▸ **EXERCISE DATA**:
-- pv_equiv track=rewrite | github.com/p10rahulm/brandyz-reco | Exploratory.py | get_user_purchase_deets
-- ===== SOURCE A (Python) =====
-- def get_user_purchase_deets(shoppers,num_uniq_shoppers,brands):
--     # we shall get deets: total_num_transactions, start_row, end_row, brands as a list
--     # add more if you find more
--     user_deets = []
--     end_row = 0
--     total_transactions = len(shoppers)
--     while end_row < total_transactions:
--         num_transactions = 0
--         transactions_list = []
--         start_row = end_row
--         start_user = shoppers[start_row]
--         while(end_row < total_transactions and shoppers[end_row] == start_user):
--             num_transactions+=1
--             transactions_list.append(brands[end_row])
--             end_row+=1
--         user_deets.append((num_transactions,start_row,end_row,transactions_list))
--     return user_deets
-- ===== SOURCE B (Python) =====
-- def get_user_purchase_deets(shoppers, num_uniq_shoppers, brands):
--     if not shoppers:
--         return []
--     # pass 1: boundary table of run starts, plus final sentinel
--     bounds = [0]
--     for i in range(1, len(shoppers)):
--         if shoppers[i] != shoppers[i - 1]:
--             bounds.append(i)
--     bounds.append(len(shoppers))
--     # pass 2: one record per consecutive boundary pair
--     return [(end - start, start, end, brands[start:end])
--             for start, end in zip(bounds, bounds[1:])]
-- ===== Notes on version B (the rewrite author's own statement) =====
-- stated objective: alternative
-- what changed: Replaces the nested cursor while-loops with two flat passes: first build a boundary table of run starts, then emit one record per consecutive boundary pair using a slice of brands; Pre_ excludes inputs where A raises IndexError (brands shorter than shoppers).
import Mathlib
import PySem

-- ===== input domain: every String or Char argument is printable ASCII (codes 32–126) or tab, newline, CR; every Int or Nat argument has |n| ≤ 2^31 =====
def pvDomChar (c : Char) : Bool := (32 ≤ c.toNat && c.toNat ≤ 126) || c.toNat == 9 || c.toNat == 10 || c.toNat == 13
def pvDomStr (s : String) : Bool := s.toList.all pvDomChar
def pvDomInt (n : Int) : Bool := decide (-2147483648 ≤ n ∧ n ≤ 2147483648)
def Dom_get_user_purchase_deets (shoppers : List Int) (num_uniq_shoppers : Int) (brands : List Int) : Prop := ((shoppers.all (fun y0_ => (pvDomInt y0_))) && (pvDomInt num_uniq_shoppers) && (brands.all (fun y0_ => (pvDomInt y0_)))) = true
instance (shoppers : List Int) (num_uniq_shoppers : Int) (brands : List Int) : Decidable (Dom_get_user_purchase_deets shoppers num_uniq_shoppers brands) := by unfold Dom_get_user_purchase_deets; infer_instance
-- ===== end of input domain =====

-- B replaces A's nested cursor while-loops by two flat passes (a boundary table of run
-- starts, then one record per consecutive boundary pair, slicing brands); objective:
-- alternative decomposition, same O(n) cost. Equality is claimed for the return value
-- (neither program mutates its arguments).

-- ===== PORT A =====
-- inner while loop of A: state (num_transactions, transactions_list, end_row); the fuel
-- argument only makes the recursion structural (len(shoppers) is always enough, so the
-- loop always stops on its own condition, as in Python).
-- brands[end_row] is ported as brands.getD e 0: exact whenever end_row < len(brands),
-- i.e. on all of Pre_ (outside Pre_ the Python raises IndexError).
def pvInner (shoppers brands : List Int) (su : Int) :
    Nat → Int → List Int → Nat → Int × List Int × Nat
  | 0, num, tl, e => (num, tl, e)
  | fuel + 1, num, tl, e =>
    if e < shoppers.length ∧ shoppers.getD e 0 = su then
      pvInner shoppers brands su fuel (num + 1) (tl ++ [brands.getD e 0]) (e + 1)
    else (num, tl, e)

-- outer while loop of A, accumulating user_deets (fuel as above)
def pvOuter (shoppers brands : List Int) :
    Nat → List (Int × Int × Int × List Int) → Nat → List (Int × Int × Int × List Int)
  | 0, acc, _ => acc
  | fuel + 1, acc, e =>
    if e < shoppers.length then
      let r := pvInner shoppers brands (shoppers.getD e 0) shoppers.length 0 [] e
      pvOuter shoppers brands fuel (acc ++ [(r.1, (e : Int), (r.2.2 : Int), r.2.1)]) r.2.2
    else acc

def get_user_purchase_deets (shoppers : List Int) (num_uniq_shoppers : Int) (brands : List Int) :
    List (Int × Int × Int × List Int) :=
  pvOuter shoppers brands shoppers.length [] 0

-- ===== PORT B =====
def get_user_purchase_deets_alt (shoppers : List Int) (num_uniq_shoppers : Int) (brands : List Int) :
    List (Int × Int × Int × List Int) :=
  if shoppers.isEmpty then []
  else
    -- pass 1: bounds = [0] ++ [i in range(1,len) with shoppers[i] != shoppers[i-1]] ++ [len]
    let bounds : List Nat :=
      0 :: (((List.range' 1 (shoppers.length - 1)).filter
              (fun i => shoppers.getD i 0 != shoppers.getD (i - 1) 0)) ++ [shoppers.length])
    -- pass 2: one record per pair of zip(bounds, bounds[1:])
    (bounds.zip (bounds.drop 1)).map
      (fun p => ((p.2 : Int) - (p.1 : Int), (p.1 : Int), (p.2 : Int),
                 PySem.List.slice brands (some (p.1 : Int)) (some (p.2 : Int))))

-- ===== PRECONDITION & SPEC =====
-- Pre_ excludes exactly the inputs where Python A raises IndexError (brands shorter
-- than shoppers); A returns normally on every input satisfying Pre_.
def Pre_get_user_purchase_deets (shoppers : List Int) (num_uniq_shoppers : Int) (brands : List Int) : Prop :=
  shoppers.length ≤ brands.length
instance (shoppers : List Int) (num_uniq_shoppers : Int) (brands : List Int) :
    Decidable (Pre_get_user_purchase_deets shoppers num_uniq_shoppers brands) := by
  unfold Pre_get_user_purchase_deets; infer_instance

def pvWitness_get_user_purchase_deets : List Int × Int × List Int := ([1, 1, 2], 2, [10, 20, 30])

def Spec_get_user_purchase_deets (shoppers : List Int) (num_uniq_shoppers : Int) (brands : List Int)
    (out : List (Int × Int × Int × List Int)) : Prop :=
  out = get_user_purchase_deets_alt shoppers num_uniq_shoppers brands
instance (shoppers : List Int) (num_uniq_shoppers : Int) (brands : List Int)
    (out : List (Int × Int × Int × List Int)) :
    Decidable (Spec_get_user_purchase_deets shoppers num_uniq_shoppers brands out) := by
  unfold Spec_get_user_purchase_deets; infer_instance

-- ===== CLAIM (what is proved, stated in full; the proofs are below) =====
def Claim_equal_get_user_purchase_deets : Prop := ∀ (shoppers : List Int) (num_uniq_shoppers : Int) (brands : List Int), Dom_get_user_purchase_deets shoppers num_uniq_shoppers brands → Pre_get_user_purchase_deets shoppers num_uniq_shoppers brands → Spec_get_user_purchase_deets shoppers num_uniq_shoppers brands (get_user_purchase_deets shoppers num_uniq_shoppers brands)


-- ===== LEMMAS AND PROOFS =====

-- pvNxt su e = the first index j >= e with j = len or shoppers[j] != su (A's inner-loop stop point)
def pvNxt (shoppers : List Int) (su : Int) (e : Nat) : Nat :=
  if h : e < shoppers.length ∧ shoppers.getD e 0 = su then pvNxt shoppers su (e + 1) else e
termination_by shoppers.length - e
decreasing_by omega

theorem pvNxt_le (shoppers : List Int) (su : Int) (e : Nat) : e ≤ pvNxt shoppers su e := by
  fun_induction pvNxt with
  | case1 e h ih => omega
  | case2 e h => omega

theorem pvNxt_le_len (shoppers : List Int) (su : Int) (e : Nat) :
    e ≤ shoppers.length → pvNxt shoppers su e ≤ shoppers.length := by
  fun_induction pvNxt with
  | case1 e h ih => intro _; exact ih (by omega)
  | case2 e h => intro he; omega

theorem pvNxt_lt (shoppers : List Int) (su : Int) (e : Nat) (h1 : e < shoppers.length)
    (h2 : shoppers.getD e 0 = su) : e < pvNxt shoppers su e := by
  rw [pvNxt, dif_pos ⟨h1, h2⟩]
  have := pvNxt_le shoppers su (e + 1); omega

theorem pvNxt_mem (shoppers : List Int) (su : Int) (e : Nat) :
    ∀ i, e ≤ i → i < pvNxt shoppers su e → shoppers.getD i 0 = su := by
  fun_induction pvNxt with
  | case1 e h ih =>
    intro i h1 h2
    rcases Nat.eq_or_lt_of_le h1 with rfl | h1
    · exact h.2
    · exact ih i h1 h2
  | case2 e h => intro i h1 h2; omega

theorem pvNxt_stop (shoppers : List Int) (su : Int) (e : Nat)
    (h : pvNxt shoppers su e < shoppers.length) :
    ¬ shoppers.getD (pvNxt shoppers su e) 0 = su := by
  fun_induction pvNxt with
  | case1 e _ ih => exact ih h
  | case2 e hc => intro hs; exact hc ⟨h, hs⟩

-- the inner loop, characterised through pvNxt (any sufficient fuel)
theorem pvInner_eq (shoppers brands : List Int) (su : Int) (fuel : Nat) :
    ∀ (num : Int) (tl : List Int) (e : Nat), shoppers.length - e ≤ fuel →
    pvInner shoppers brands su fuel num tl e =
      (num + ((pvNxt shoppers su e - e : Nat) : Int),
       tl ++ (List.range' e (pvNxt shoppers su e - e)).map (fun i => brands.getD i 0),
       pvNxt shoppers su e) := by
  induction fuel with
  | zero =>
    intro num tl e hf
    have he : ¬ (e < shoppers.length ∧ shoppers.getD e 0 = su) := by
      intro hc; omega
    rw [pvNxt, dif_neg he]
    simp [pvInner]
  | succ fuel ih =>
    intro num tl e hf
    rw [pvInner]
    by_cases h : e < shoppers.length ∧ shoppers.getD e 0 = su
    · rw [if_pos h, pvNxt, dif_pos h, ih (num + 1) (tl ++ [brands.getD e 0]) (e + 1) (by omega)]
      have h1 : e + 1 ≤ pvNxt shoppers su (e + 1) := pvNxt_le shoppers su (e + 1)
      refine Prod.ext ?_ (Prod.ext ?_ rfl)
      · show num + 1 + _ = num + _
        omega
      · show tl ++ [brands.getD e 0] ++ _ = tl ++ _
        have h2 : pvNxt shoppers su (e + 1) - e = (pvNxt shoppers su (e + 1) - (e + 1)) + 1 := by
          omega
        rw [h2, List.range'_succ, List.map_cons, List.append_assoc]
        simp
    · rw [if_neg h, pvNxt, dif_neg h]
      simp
---
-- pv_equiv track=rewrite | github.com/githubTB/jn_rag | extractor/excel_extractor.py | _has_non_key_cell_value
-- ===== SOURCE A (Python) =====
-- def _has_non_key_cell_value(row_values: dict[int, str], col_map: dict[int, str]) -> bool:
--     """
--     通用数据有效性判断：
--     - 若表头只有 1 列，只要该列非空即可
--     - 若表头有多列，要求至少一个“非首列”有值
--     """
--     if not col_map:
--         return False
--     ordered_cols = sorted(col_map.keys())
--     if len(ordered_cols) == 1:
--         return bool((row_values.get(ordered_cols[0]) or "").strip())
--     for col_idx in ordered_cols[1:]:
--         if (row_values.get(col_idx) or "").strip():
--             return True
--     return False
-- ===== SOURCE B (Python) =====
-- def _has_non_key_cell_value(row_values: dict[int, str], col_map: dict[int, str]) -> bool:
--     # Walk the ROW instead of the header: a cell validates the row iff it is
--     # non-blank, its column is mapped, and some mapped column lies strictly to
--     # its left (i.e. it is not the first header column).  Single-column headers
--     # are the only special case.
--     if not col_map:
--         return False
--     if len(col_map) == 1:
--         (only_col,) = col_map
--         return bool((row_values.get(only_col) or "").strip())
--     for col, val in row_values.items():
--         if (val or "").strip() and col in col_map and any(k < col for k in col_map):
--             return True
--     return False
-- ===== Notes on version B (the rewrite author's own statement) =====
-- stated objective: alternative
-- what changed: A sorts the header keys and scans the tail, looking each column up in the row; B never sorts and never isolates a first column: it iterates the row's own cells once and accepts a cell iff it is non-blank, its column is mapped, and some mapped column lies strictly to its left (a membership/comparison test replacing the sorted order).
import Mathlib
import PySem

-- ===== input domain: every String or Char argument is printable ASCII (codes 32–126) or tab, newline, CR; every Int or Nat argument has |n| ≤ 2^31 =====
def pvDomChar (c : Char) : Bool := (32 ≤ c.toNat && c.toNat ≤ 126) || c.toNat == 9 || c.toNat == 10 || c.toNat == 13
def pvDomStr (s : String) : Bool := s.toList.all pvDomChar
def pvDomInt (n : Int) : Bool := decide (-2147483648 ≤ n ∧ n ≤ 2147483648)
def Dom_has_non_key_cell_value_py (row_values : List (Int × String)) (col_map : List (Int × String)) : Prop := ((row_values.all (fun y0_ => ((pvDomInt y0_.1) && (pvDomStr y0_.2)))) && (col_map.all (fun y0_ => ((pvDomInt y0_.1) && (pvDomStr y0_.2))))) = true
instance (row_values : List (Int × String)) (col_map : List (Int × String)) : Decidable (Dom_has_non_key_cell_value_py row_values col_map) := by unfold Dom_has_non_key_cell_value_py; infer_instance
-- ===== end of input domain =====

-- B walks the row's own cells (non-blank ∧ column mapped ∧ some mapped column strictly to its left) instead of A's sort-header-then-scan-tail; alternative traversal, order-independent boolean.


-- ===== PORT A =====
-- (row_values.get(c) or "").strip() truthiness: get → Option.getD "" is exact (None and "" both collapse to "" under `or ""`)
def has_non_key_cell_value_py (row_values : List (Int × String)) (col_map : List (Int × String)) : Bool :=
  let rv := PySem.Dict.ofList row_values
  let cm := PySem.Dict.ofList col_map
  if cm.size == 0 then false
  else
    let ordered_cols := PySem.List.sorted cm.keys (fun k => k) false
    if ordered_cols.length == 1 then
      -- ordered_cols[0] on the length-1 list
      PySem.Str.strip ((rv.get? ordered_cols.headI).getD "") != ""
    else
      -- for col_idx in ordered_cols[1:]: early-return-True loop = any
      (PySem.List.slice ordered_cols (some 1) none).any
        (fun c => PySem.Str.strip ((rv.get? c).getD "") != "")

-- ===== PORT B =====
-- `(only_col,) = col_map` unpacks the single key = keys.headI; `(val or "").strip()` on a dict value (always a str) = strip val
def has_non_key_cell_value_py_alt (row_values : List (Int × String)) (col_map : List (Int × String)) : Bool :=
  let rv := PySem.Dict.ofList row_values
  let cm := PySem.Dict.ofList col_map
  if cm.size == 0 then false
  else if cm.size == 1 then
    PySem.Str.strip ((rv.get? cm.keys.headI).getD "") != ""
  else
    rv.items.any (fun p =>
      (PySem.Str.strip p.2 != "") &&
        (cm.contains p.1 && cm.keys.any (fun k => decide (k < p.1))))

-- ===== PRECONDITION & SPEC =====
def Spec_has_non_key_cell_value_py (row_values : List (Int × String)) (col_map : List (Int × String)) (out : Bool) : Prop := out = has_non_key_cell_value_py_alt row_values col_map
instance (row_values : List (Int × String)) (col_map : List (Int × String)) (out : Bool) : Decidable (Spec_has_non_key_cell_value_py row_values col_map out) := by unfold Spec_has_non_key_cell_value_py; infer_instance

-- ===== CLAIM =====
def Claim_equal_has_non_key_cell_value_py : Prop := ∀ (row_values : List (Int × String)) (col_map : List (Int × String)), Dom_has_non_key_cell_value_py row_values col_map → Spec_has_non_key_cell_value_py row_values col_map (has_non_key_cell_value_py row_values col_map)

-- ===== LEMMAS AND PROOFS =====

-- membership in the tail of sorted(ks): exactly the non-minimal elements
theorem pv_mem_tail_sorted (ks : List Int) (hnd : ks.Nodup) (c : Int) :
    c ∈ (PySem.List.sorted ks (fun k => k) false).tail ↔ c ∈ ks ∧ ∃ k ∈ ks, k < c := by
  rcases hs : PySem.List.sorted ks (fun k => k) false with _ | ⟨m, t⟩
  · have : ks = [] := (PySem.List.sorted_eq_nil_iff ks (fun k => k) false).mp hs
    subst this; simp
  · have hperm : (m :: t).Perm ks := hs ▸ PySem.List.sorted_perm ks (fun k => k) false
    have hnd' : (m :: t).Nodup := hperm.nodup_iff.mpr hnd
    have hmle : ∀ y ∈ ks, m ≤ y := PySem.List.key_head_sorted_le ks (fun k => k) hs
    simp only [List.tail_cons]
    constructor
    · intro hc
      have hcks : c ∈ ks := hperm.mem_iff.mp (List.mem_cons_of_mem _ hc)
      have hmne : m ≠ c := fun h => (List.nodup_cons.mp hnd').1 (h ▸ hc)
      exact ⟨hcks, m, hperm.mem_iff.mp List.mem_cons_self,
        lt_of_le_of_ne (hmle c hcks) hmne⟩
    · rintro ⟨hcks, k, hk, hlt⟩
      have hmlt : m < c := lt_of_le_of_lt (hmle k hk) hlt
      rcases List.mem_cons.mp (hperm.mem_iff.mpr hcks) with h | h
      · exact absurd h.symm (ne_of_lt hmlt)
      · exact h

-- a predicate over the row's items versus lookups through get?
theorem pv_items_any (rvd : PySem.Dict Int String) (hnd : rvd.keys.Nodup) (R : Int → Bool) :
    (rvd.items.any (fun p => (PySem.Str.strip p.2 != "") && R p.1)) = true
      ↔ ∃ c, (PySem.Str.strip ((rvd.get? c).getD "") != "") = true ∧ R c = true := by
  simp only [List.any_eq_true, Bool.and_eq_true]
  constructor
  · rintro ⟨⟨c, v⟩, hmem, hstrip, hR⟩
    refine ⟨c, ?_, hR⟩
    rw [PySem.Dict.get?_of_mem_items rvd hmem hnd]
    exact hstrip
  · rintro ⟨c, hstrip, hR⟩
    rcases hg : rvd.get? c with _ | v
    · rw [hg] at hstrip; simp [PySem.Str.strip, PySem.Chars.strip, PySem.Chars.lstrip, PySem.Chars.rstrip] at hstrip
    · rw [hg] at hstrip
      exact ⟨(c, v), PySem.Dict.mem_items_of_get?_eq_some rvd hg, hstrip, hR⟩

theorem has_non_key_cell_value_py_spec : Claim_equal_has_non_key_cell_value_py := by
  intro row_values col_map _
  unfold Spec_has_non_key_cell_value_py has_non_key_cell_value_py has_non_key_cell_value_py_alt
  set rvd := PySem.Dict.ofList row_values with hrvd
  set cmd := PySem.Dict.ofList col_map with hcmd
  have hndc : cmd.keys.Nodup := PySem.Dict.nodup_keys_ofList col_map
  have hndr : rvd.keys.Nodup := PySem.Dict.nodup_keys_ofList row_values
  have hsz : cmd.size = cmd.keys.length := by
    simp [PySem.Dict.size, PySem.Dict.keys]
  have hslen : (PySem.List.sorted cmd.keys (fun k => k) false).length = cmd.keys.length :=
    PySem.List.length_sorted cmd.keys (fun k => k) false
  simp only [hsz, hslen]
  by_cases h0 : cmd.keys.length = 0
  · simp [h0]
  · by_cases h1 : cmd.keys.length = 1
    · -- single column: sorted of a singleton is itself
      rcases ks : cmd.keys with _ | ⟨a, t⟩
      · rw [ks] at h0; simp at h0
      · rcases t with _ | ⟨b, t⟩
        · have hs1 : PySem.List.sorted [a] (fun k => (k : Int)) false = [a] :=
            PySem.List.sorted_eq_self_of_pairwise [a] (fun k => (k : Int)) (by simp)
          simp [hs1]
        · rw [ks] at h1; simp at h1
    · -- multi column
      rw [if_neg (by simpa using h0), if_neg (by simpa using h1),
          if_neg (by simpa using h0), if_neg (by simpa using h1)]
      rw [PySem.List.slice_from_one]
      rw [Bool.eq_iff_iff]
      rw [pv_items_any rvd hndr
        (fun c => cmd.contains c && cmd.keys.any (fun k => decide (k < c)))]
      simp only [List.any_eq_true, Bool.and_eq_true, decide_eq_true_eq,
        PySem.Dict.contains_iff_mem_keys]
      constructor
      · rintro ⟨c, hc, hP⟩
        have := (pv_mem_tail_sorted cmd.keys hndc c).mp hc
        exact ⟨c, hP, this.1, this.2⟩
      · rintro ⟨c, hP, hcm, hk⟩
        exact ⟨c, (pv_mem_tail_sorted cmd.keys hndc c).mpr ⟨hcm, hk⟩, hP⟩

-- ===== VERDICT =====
* * *
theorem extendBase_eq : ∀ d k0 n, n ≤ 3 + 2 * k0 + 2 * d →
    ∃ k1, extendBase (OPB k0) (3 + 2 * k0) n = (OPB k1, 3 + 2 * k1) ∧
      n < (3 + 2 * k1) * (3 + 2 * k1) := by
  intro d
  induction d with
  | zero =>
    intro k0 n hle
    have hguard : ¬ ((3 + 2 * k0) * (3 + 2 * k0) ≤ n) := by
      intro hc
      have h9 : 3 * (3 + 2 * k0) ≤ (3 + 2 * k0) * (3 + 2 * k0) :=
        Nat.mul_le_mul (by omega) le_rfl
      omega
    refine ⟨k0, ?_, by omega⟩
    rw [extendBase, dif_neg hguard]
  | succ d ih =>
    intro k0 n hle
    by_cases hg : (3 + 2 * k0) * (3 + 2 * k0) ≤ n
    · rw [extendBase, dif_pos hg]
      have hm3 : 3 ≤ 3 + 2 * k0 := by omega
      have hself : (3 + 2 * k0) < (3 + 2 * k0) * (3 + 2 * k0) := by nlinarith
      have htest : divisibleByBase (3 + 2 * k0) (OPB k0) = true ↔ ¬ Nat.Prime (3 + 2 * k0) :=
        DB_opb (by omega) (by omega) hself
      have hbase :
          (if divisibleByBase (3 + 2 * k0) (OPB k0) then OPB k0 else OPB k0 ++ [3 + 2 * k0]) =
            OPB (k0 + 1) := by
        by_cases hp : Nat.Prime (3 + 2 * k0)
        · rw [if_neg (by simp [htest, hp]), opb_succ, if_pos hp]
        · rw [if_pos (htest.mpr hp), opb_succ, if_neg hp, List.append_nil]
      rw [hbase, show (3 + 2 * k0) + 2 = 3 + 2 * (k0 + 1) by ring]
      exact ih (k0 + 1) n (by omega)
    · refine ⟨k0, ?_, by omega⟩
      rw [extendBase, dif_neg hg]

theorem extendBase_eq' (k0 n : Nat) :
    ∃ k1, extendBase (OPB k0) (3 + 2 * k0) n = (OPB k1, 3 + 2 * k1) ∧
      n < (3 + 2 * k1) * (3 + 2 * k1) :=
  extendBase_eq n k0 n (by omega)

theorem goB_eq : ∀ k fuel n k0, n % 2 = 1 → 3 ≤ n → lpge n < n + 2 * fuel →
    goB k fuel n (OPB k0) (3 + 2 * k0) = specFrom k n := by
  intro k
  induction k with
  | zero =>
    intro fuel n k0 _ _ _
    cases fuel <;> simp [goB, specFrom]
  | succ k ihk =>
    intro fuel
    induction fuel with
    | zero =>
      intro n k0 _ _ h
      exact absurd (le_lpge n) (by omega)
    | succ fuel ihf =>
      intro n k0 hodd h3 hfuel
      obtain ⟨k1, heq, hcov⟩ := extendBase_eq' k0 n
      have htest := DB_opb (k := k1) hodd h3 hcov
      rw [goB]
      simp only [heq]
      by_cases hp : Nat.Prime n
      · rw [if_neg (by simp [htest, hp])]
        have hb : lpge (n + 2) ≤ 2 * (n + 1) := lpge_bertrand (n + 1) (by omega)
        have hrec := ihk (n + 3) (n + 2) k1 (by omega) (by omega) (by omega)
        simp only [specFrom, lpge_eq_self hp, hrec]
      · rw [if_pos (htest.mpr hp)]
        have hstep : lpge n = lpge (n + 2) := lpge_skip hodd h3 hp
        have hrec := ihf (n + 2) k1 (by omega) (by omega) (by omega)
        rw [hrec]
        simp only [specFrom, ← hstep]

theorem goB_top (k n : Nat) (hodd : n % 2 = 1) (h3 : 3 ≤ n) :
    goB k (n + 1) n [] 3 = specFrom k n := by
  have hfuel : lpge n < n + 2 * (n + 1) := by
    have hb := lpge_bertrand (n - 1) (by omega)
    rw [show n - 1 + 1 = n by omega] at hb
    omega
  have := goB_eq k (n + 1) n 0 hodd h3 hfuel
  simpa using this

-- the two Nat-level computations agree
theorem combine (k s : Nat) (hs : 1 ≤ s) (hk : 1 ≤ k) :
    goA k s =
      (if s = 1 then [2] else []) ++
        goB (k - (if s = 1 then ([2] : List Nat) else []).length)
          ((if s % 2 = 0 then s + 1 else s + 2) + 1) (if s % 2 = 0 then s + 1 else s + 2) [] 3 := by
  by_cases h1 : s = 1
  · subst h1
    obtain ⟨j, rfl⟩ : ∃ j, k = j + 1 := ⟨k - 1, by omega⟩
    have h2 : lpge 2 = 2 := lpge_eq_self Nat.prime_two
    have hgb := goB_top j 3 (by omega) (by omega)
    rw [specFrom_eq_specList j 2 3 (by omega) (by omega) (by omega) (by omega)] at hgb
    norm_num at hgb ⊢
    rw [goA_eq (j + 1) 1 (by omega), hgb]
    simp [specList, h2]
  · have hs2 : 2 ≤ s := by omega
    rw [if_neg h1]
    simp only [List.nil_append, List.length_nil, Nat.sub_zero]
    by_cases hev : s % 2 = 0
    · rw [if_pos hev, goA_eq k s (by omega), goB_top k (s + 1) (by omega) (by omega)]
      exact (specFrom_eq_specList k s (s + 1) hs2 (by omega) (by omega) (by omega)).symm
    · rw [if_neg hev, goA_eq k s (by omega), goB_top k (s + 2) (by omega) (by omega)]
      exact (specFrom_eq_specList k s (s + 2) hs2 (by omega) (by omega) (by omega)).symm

▸ **WHAT IS NEEDED**:
Both end lines included, restate word for word the lines above from the line with "refine ⟨c, ?_, hR⟩" to the line with "set cmd := PySem.Dict.ofList", and nothing else.

▸ **WRITTEN RESPONSE**:
    refine ⟨c, ?_, hR⟩
    rw [PySem.Dict.get?_of_mem_items rvd hmem hnd]
    exact hstrip
  · rintro ⟨c, hstrip, hR⟩
    rcases hg : rvd.get? c with _ | v
    · rw [hg] at hstrip; simp [PySem.Str.strip, PySem.Chars.strip, PySem.Chars.lstrip, PySem.Chars.rstrip] at hstrip
    · rw [hg] at hstrip
      exact ⟨(c, v), PySem.Dict.mem_items_of_get?_eq_some rvd hg, hstrip, hR⟩

theorem has_non_key_cell_value_py_spec : Claim_equal_has_non_key_cell_value_py := by
  intro row_values col_map _
  unfold Spec_has_non_key_cell_value_py has_non_key_cell_value_py has_non_key_cell_value_py_alt
  set rvd := PySem.Dict.ofList row_values with hrvd
  set cmd := PySem.Dict.ofList col_map with hcmd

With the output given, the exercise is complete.